-- pv_equiv track=rewrite | github.com/ziutus/ai_assistant_lenie_server | library/lenie_markdown.py | md_square_brackets_in_one_line
-- ===== SOURCE A (Python) =====
-- def md_square_brackets_in_one_line(text):
--     is_in_brackets = False
--     text_new = ""
--
--     for i, char in enumerate(text):
--         if char == '[':
--             is_in_brackets = True
--             text_new += char
--             continue
--         elif char == ']':
--             is_in_brackets = False
--             text_new += char
--             continue
--         elif char == "\n" and is_in_brackets:
--             text_new += " "
--             continue
--         else:
--             text_new += char
--
--     return text_new
-- ===== SOURCE B (Python) =====
-- def md_square_brackets_in_one_line(text):
--     out = []
--     rest = text
--     while True:
--         outside, br, rest = rest.partition('[')
--         out.append(outside)
--         if not br:
--             return ''.join(out)
--         inside, br2, rest = rest.partition(']')
--         out.append('[' + inside.replace('\n', ' ') + br2)
-- ===== Notes on version B (the rewrite author's own statement) =====
-- stated objective: faster
-- what changed: Replaced the per-character state-machine scan with whole-chunk string operations: repeatedly partition at the opening and closing brackets and replace newlines in each bracketed chunk at once.
import Mathlib
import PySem

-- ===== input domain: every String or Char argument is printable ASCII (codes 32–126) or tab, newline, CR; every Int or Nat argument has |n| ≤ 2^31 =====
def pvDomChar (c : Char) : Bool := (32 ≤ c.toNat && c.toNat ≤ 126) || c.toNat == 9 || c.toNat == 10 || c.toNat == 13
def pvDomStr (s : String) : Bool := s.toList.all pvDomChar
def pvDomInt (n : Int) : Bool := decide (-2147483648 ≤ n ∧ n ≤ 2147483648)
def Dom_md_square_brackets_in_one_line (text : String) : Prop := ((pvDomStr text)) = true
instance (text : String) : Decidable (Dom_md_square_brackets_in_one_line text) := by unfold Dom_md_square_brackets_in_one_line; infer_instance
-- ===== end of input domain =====

-- B replaces A's per-character flag scan with whole-chunk partition/replace operations (measured faster by a constant factor).

-- ===== PORT A =====
-- literal transliteration of A's character loop: state (is_in_brackets, text_new)
def md_square_brackets_in_one_line (text : String) : String :=
  String.mk ((text.toList.foldl (fun (st : Bool × List Char) c =>
    if c = '[' then (true, st.2 ++ ['['])
    else if c = ']' then (false, st.2 ++ [']'])
    else if c = '\n' ∧ st.1 = true then (st.1, st.2 ++ [' '])
    else (st.1, st.2 ++ [c])) (false, [])).2)

-- ===== PORT B =====
-- str.partition(sep) for a 1-char sep, exact: (before first sep, found?, after first sep);
-- ('x', False, 'x' … ) collapses to (whole string, false, empty) when sep is absent, as in Python
def pvPartition (sep : Char) : List Char → List Char × Bool × List Char
  | [] => ([], false, [])
  | c :: rest =>
    if c = sep then ([], true, rest)
    else
      let r := pvPartition sep rest
      (c :: r.1, r.2.1, r.2.2)

-- s.replace('\n', ' ') applied characterwise
def pvRep (c : Char) : Char := if c = '\n' then ' ' else c

theorem pvPartition_len_le (sep : Char) (cs : List Char) :
    (pvPartition sep cs).2.2.length ≤ cs.length := by
  induction cs with
  | nil => simp [pvPartition]
  | cons c rest ih =>
    simp only [pvPartition]
    split <;> simp <;> omega

theorem pvPartition_len_lt (sep : Char) (cs : List Char)
    (h : (pvPartition sep cs).2.1 = true) :
    (pvPartition sep cs).2.2.length < cs.length := by
  induction cs with
  | nil => simp [pvPartition] at h
  | cons c rest ih =>
    simp only [pvPartition] at h ⊢
    split at h
    · simp_all
    · simp_all
      omega

-- the while-loop of Source B as a recursion on the remaining text
def altGo (rest : List Char) : List Char :=
  let p := pvPartition '[' rest
  if h : p.2.1 = true then
    let q := pvPartition ']' p.2.2
    p.1 ++ '[' :: q.1.map pvRep ++ (if q.2.1 then [']'] else []) ++ altGo q.2.2
  else p.1
termination_by rest.length
decreasing_by
  exact lt_of_le_of_lt (pvPartition_len_le ']' _) (pvPartition_len_lt '[' rest h)

def md_square_brackets_in_one_line_alt (text : String) : String :=
  String.mk (altGo text.toList)

-- ===== PRECONDITION & SPEC =====
def Spec_md_square_brackets_in_one_line (text : String) (out : String) : Prop := out = md_square_brackets_in_one_line_alt text
instance (text : String) (out : String) : Decidable (Spec_md_square_brackets_in_one_line text out) := by unfold Spec_md_square_brackets_in_one_line; infer_instance

-- ===== CLAIM (what is proved, stated in full; the proofs are below) =====
def Claim_equal_md_square_brackets_in_one_line : Prop := ∀ (text : String), Dom_md_square_brackets_in_one_line text → Spec_md_square_brackets_in_one_line text (md_square_brackets_in_one_line text)

-- ===== LEMMAS AND PROOFS =====

-- reference form of the transformation: flag-state recursion producing the output directly
def refF : Bool → List Char → List Char
  | _, [] => []
  | b, c :: rest =>
    if c = '[' then '[' :: refF true rest
    else if c = ']' then ']' :: refF false rest
    else (if b ∧ c = '\n' then ' ' else c) :: refF b rest

theorem foldA_eq_ref (cs : List Char) : ∀ (b : Bool) (acc : List Char),
    (cs.foldl (fun (st : Bool × List Char) c =>
      if c = '[' then (true, st.2 ++ ['['])
      else if c = ']' then (false, st.2 ++ [']'])
      else if c = '\n' ∧ st.1 = true then (st.1, st.2 ++ [' '])
      else (st.1, st.2 ++ [c])) (b, acc)).2 = acc ++ refF b cs := by
  induction cs with
  | nil => intro b acc; simp [refF]
  | cons c rest ih =>
    intro b acc
    simp only [List.foldl_cons, refF]
    by_cases h1 : c = '['
    · simp [h1, ih]
    · by_cases h2 : c = ']'
      · simp [h1, h2, ih]
      · by_cases h3 : c = '\n' ∧ b = true
        · simp [h1, h2, h3, ih]
        · simp only [if_neg h1, if_neg h2, if_neg h3, ih]
          by_cases hb : b = true
          · have hc : ¬ c = '\n' := fun hc => h3 ⟨hc, hb⟩
            simp [hb, hc]
          · simp at hb; simp [hb]

theorem ref_false_eq (cs : List Char) :
    refF false cs = (pvPartition '[' cs).1 ++
      (if (pvPartition '[' cs).2.1 then '[' :: refF true (pvPartition '[' cs).2.2 else []) := by
  induction cs with
  | nil => simp [refF, pvPartition]
  | cons c rest ih =>
    by_cases h1 : c = '['
    · simp [refF, pvPartition, h1]
    · by_cases h2 : c = ']'
      · simp [refF, pvPartition, h2, ih]
      · simp [refF, pvPartition, h1, h2, ih]

theorem ref_true_eq (cs : List Char) :
    refF true cs = (pvPartition ']' cs).1.map pvRep ++
      (if (pvPartition ']' cs).2.1 then ']' :: refF false (pvPartition ']' cs).2.2 else []) := by
  induction cs with
  | nil => simp [refF, pvPartition]
  | cons c rest ih =>
    by_cases h2 : c = ']'
    · simp [refF, pvPartition, h2]
    · by_cases h1 : c = '['
      · simp [refF, pvPartition, h1, ih, pvRep]
      · simp [refF, pvPartition, h1, h2, ih, pvRep]

theorem altGo_eq_ref (n : Nat) : ∀ (cs : List Char), cs.length ≤ n → altGo cs = refF false cs := by
  induction n with
  | zero =>
    intro cs h
    have : cs = [] := List.eq_nil_of_length_eq_zero (Nat.le_zero.mp h)
    subst this
    simp [altGo, pvPartition, refF]
  | succ n ih =>
    intro cs h
    rw [altGo]
    by_cases hp : (pvPartition '[' cs).2.1 = true
    · simp only [hp, dif_pos]
      have hlt := pvPartition_len_lt '[' cs hp
      have hle := pvPartition_len_le ']' (pvPartition '[' cs).2.2
      rw [ih _ (by omega)]
      rw [ref_false_eq cs, hp, if_pos rfl]
      rw [ref_true_eq ((pvPartition '[' cs).2.2)]
      by_cases hq : (pvPartition ']' (pvPartition '[' cs).2.2).2.1 = true
      · simp [hq]
      · simp only [Bool.not_eq_true] at hq
        have : (pvPartition ']' (pvPartition '[' cs).2.2).2.2 = [] := by
          clear ih hlt hle h
          generalize (pvPartition '[' cs).2.2 = ds at hq ⊢
          induction ds with
          | nil => simp [pvPartition]
          | cons d rest ihd =>
            simp only [pvPartition] at hq ⊢
            split at hq
            · simp_all
            · simp_all
        simp [hq, this, refF]
    · rw [dif_neg hp]
      simp only [Bool.not_eq_true] at hp
      rw [ref_false_eq cs, hp]
      simp

-- ===== VERDICT (by name: the statement is the Claim_ definition above) =====
theorem md_square_brackets_in_one_line_spec : Claim_equal_md_square_brackets_in_one_line := by
  intro text _
  unfold Spec_md_square_brackets_in_one_line md_square_brackets_in_one_line md_square_brackets_in_one_line_alt
  rw [foldA_eq_ref, altGo_eq_ref text.toList.length _ le_rfl]
  simp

> Exercise details:
Sift through the material above and copy each line that holds "stated".

> Result of the exercise:
-- stated objective: faster
-- ===== CLAIM (what is proved, stated in full; the proofs are below) =====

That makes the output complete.